The Last Canadian
- 1976 edition (UK)
- Author: William C. Heine
- Language: English
- Genre: Science fiction, post-apocalyptic fiction
- Publisher: Pocket Book of Canada Robert Hale (UK)
- Publication date: 1974
- Publication place: Canada
- Media type: Print (paperback)
- Pages: 253
- ISBN: 978-0-7701-0087-2

= The Last Canadian =

1974 novel by William C. Heine

The Last Canadian is a 1974 science fiction novel by William C. Heine about the adventures of Eugene Arnprior after North America is devastated by a plague.
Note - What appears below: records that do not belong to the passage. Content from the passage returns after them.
-- pv_equiv track=rewrite | github.com/Dooms77/alphalyceum | python/content_automation.py | build_short_script
-- ===== SOURCE A (Python) =====
-- def build_short_script(rows):
--     btc = [r for r in rows if str(r.get("symbol")) == "BTCUSD.vx"]
--     xau = [r for r in rows if str(r.get("symbol")) == "XAUUSD.vx"]
--     b = btc[-1] if btc else {}
--     x = xau[-1] if xau else {}
--
--     return (
--         "HOOK: Hari ini market ngasih sinyal jelas atau malah jebakan?\n\n"
--         f"BTC sekarang status {b.get('status','-')} dengan score {b.get('quality_score','-')}. "
--         f"Alasan utamanya: {b.get('reason','-')}.\n"
--         f"Gold/XAU status {x.get('status','-')} dengan score {x.get('quality_score','-')}. "
--         f"Catatan penting: {x.get('reason','-')}.\n\n"
--         "INTI: kita cuma ambil setup yang lolos quality gate, bukan nebak arah.\n"
--         "CTA: Mau lanjut aku bikin breakdown entry plan per pair?"
--     )
-- ===== SOURCE B (Python) =====
-- def build_short_script(rows):
--     # One pass over rows keeping the last-seen row per symbol (instead of two
--     # filtering comprehensions indexed with [-1]).
--     b = {}
--     x = {}
--     for r in rows:
--         s = str(r.get("symbol"))
--         if s == "BTCUSD.vx":
--             b = r
--         elif s == "XAUUSD.vx":
--             x = r
--     return (
--         "HOOK: Hari ini market ngasih sinyal jelas atau malah jebakan?\n\n"
--         f"BTC sekarang status {b.get('status','-')} dengan score {b.get('quality_score','-')}. "
--         f"Alasan utamanya: {b.get('reason','-')}.\n"
--         f"Gold/XAU status {x.get('status','-')} dengan score {x.get('quality_score','-')}. "
--         f"Catatan penting: {x.get('reason','-')}.\n\n"
--         "INTI: kita cuma ambil setup yang lolos quality gate, bukan nebak arah.\n"
--         "CTA: Mau lanjut aku bikin breakdown entry plan per pair?"
--     )
-- ===== Notes on version B (the rewrite author's own statement) =====
-- stated objective: simpler
-- what changed: Replaces the two filtering list comprehensions plus [-1] indexing with a single pass over rows that keeps the last-seen BTC and XAU rows in two running variables.
import Mathlib
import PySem

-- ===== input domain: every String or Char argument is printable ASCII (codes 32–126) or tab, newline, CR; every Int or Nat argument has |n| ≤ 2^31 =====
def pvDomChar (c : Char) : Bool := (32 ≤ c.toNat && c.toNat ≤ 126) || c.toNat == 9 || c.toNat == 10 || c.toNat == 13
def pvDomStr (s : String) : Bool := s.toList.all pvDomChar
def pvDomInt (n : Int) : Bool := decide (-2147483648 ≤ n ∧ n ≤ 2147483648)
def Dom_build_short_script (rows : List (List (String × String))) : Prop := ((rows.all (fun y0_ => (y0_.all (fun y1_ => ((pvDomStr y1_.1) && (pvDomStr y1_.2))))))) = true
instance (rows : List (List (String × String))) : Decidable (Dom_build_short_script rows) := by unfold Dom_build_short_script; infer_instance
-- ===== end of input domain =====

-- ===== PORT A =====
-- B replaces A's two filtering comprehensions + [-1] with one last-seen pass; same return value.
-- str(r.get("symbol")): None renders as "None", a string renders as itself (values here are str).
def pvSym (r : List (String × String)) : String :=
  match (PySem.Dict.mk r).get? "symbol" with
  | some s => s
  | none => "None"

-- the shared trailing f-string of both Pythons, rendered from rows b and x
def pvRender (b x : List (String × String)) : String :=
  "HOOK: Hari ini market ngasih sinyal jelas atau malah jebakan?\n\n" ++
  "BTC sekarang status " ++ (PySem.Dict.mk b).getD "status" "-" ++
  " dengan score " ++ (PySem.Dict.mk b).getD "quality_score" "-" ++ ". " ++
  "Alasan utamanya: " ++ (PySem.Dict.mk b).getD "reason" "-" ++ ".\n" ++
  "Gold/XAU status " ++ (PySem.Dict.mk x).getD "status" "-" ++
  " dengan score " ++ (PySem.Dict.mk x).getD "quality_score" "-" ++ ". " ++
  "Catatan penting: " ++ (PySem.Dict.mk x).getD "reason" "-" ++ ".\n\n" ++
  "INTI: kita cuma ambil setup yang lolos quality gate, bukan nebak arah.\n" ++
  "CTA: Mau lanjut aku bikin breakdown entry plan per pair?"

def build_short_script (rows : List (List (String × String))) : String :=
  let btc := rows.filter (fun r => pvSym r == "BTCUSD.vx")
  let xau := rows.filter (fun r => pvSym r == "XAUUSD.vx")
  -- btc[-1] if btc else {} : the guard makes pyGet? always some; getD's default is unreachable
  let b := if btc.isEmpty then [] else (PySem.List.pyGet? btc (-1)).getD []
  let x := if xau.isEmpty then [] else (PySem.List.pyGet? xau (-1)).getD []
  pvRender b x

-- ===== PORT B =====
def build_short_script_alt (rows : List (List (String × String))) : String :=
  let bx := rows.foldl (fun bx r =>
    let s := pvSym r
    if s == "BTCUSD.vx" then (r, bx.2)
    else if s == "XAUUSD.vx" then (bx.1, r)
    else bx) (([] : List (String × String)), ([] : List (String × String)))
  pvRender bx.1 bx.2

-- ===== PRECONDITION & SPEC =====
def Spec_build_short_script (rows : List (List (String × String))) (out : String) : Prop := out = build_short_script_alt rows
instance (rows : List (List (String × String))) (out : String) : Decidable (Spec_build_short_script rows out) := by unfold Spec_build_short_script; infer_instance

-- ===== CLAIM (what is proved, stated in full; the proofs are below) =====
def Claim_equal_build_short_script : Prop := ∀ (rows : List (List (String × String))), Dom_build_short_script rows → Spec_build_short_script rows (build_short_script rows)

-- ===== LEMMAS AND PROOFS =====
theorem pv_lastD_cons {α : Type} (a : α) (l : List α) (d : α) :
    ((a :: l).getLast?).getD d = (l.getLast?).getD a := by
  cases l with
  | nil => rfl
  | cons a' t =>
    obtain ⟨y, hy⟩ := Option.isSome_iff_exists.mp (by simp [List.getLast?_isSome] : (a' :: t).getLast?.isSome)
    simp [List.getLast?_cons_cons, hy]

-- one-pass fold = (last BTC match, last XAU match), with running defaults
theorem pv_fold_eq (rows : List (List (String × String)))
    (b0 x0 : List (String × String)) :
    rows.foldl (fun bx r =>
      let s := pvSym r
      if s == "BTCUSD.vx" then (r, bx.2)
      else if s == "XAUUSD.vx" then (bx.1, r)
      else bx) (b0, x0)
    = (((rows.filter (fun r => pvSym r == "BTCUSD.vx")).getLast?).getD b0,
       ((rows.filter (fun r => pvSym r == "XAUUSD.vx")).getLast?).getD x0) := by
  induction rows generalizing b0 x0 with
  | nil => rfl
  | cons r t ih =>
    by_cases hb : pvSym r == "BTCUSD.vx"
    · have hx : (pvSym r == "XAUUSD.vx") = false := by
        revert hb; cases h : pvSym r == "BTCUSD.vx" <;> simp_all
      simp only [List.foldl_cons, List.filter_cons, hb, hx, if_true]
      rw [ih, pv_lastD_cons]
      simp
    · by_cases hx : pvSym r == "XAUUSD.vx"
      · simp only [List.foldl_cons, List.filter_cons, hx]
        simp only [Bool.not_eq_true] at hb
        simp only [hb, if_true]
        rw [ih, pv_lastD_cons]
        simp
      · simp only [Bool.not_eq_true] at hb hx
        simp only [List.foldl_cons, List.filter_cons, hb, hx]
        exact ih b0 x0

theorem pv_last_eq (l : List (List (String × String))) :
    (if l.isEmpty then ([] : List (String × String)) else (PySem.List.pyGet? l (-1)).getD [])
    = (l.getLast?).getD [] := by
  cases l with
  | nil => rfl
  | cons a t => simp [PySem.List.pyGet?_neg_one]

-- ===== VERDICT (by name: the statement is the Claim_ definition above) =====
theorem build_short_script_spec : Claim_equal_build_short_script := by
  intro rows _
  show build_short_script rows = build_short_script_alt rows
  unfold build_short_script build_short_script_alt
  simp only [pv_fold_eq, pv_last_eq]
-- the two match tests agree on every domain of the table
set_option maxHeartbeats 1600000 in
theorem match_agree (t : String) (tokens : PySem.Set String) (dk : String × List String)
    (hdk : dk ∈ DOMAIN_KEYWORDS) :
    scanKws t tokens dk.2
      = PySem.Set.contains
          (PHRASES_B.foldl
            (fun h pd => if PySem.Str.isIn pd.1 t then PySem.Set.add h pd.2 else h)
            (tokens.foldl (fun h tok => PySem.Set.union h (wordIndexB.getD tok PySem.Set.empty))
              PySem.Set.empty))
          dk.1 := by
  apply Bool.coe_iff_coe.mp
  rw [scan_eq_any, PySem.Set.contains_iff, mem_foldl_add_if, mem_foldl_union, List.any_eq_true]
  simp only [PySem.Set.empty, List.not_mem_nil, false_or]
  constructor
  · rintro ⟨kw, hkw, hmatch⟩
    by_cases hsp : PySem.Str.isIn " " (PySem.Str.lower kw) = true
    · rw [if_pos hsp] at hmatch
      refine Or.inr ⟨(PySem.Str.lower kw, dk.1), ?_, hmatch, rfl⟩
      exact (mem_phrasesB _).mpr ⟨dk, hdk, kw, hkw, hsp, rfl⟩
    · rw [if_neg hsp] at hmatch
      refine Or.inl ⟨PySem.Str.lower kw, (PySem.Set.contains_iff _ _).mp hmatch, ?_⟩
      exact (mem_getD_wordIndexB _ _).mpr ⟨dk, hdk, rfl, kw, hkw, hsp, rfl⟩
  · rintro (⟨tok, htok, hmem⟩ | ⟨pd, hpd, hin, heq⟩)
    · obtain ⟨dk', hdk', he, kw, hkw, hsp, hlow⟩ := (mem_getD_wordIndexB _ _).mp hmem
      have hd : dk' = dk := List.inj_on_of_nodup_map domain_firsts_nodup hdk' hdk he
      subst hd
      refine ⟨kw, hkw, ?_⟩
      rw [if_neg hsp]
      exact (PySem.Set.contains_iff _ _).mpr (hlow ▸ htok)
    · obtain ⟨dk', hdk', kw, hkw, hsp, hpd'⟩ := (mem_phrasesB _).mp hpd
      have he2 : dk'.1 = dk.1 := by rw [hpd'] at heq; exact heq.symm
      have hd : dk' = dk := List.inj_on_of_nodup_map domain_firsts_nodup hdk' hdk he2
      subst hd
      refine ⟨kw, hkw, ?_⟩
      rw [if_pos hsp]
      rw [hpd'] at hin
      exact hin

-- the two ports agree once the shared text/token values are abstracted
set_option maxHeartbeats 1600000 in
theorem main_eq (t : String) (tokens : PySem.Set String) :
    DOMAIN_KEYWORDS.foldl
        (fun found dk => if scanKws t tokens dk.2 then PySem.Set.add found dk.1 else found)
        PySem.Set.empty
      = DOMAINS_B.filter
          (fun d => PySem.Set.contains
            (PHRASES_B.foldl
              (fun h pd => if PySem.Str.isIn pd.1 t then PySem.Set.add h pd.2 else h)
              (tokens.foldl
                (fun h tok => PySem.Set.union h (wordIndexB.getD tok PySem.Set.empty))
                PySem.Set.empty))
            d) := by
  rw [domains_eq]
  rw [foldl_add_filter _ DOMAIN_KEYWORDS PySem.Set.empty domain_firsts_nodup
    (by intro dk h; simp [PySem.Set.empty])]
  rw [List.filter_map]
  simp only [PySem.Set.empty, List.nil_append]
  congr 1
  apply List.filter_congr
  intro dk hdk
  simp only [Function.comp_apply]
  exact match_agree t tokens dk hdk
The U.S. release of the novel was titled Death Wind.

==Plot introduction==
A 1970s Cold War apocalyptic story where Eugene Arnprior, an engineer living in Montreal, who after learning of a fast spreading airborne virus, moves his wife and two sons to an isolated cabin in Northern Quebec.

==Movie==
Though the 1998 movie The Patriot is credited as an adaptation of William C. Heine's novel The Last Canadian, it shares virtually no similarities with the novel except the idea of a deadly virus. No character names, events, or even locations appear in both the book and the film.

==Explanation of title==
Eugene Arnprior had just received in the mail a notice of his Canadian citizenship when the plague struck. Therefore, he considered himself The Last Canadian.